*** Opening of Supplied data ***

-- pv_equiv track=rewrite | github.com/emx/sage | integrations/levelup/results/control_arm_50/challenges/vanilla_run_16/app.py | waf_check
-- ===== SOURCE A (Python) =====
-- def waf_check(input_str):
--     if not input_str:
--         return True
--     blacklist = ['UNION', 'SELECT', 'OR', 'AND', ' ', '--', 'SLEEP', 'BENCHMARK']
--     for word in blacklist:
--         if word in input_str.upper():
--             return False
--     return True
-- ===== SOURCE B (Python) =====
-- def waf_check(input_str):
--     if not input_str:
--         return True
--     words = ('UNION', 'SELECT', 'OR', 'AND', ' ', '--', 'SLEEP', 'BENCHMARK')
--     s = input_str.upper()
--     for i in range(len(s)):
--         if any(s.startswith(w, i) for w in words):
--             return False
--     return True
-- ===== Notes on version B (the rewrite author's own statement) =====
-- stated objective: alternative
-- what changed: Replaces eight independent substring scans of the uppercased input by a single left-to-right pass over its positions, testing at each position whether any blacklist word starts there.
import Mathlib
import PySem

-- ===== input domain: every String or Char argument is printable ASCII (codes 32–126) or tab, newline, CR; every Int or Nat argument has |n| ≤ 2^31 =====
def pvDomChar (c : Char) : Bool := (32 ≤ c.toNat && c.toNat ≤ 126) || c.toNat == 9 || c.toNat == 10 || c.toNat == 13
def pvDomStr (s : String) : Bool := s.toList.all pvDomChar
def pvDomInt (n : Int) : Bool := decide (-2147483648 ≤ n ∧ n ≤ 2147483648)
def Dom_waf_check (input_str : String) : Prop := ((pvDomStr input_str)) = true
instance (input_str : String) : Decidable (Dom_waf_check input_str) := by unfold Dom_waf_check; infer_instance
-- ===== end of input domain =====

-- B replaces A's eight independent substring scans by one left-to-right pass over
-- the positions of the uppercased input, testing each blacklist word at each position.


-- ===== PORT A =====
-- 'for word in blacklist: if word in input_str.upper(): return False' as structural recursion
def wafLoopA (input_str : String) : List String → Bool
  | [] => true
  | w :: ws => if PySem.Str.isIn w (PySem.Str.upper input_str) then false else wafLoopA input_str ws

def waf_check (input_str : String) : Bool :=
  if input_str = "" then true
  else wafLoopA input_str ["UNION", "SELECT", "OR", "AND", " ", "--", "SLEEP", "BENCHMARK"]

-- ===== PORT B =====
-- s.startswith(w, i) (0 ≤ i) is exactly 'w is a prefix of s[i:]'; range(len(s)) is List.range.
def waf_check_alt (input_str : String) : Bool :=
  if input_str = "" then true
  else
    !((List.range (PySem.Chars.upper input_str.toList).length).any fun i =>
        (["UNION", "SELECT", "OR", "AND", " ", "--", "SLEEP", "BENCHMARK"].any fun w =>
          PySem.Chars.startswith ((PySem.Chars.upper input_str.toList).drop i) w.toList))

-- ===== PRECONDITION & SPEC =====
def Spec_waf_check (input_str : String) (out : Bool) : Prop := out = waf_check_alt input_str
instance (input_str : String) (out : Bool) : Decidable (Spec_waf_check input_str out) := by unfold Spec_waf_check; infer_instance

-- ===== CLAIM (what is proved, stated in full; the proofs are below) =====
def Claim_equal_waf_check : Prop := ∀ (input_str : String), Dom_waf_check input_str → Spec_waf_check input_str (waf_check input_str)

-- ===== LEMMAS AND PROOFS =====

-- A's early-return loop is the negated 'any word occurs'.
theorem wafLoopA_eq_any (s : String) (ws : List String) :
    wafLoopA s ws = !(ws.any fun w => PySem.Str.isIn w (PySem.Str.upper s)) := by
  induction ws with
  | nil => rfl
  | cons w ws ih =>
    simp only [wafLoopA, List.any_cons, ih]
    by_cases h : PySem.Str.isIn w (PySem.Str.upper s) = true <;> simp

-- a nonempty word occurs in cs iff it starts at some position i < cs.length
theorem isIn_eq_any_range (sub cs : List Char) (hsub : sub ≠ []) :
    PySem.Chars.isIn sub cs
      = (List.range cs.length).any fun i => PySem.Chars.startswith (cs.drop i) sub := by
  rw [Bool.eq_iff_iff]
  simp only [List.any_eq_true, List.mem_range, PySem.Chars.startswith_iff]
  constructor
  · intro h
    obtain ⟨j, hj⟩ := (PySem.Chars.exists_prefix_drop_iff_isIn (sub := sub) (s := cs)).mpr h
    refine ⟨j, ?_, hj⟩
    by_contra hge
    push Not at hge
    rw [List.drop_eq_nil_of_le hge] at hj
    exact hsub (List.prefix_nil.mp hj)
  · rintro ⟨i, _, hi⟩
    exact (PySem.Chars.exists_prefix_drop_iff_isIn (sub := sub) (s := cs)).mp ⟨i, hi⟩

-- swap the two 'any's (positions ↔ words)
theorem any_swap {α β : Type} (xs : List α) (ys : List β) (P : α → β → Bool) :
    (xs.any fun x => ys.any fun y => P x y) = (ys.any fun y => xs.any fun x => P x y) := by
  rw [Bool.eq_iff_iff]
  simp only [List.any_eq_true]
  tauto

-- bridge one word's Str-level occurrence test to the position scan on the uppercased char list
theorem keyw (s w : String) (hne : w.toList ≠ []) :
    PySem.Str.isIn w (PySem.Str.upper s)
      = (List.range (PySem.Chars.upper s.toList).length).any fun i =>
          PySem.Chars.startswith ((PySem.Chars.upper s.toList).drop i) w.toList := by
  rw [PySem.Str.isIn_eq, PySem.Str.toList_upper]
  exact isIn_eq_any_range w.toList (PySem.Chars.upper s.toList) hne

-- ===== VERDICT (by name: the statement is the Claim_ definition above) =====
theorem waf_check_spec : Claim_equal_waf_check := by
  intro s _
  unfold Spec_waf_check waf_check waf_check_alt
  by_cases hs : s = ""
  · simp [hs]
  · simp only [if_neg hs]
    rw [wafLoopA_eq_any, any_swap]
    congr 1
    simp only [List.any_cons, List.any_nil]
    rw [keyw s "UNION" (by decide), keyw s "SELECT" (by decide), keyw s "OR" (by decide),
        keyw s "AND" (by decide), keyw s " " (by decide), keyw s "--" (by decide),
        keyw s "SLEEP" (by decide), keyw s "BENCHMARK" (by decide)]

*** Close of Supplied data ***

__Exercise requirements__:
Copy all the lines above that hold the string "substring".

__Task answer__:
-- what changed: Replaces eight independent substring scans of the uppercased input by a single left-to-right pass over its positions, testing at each position whether any blacklist word starts there.
-- B replaces A's eight independent substring scans by one left-to-right pass over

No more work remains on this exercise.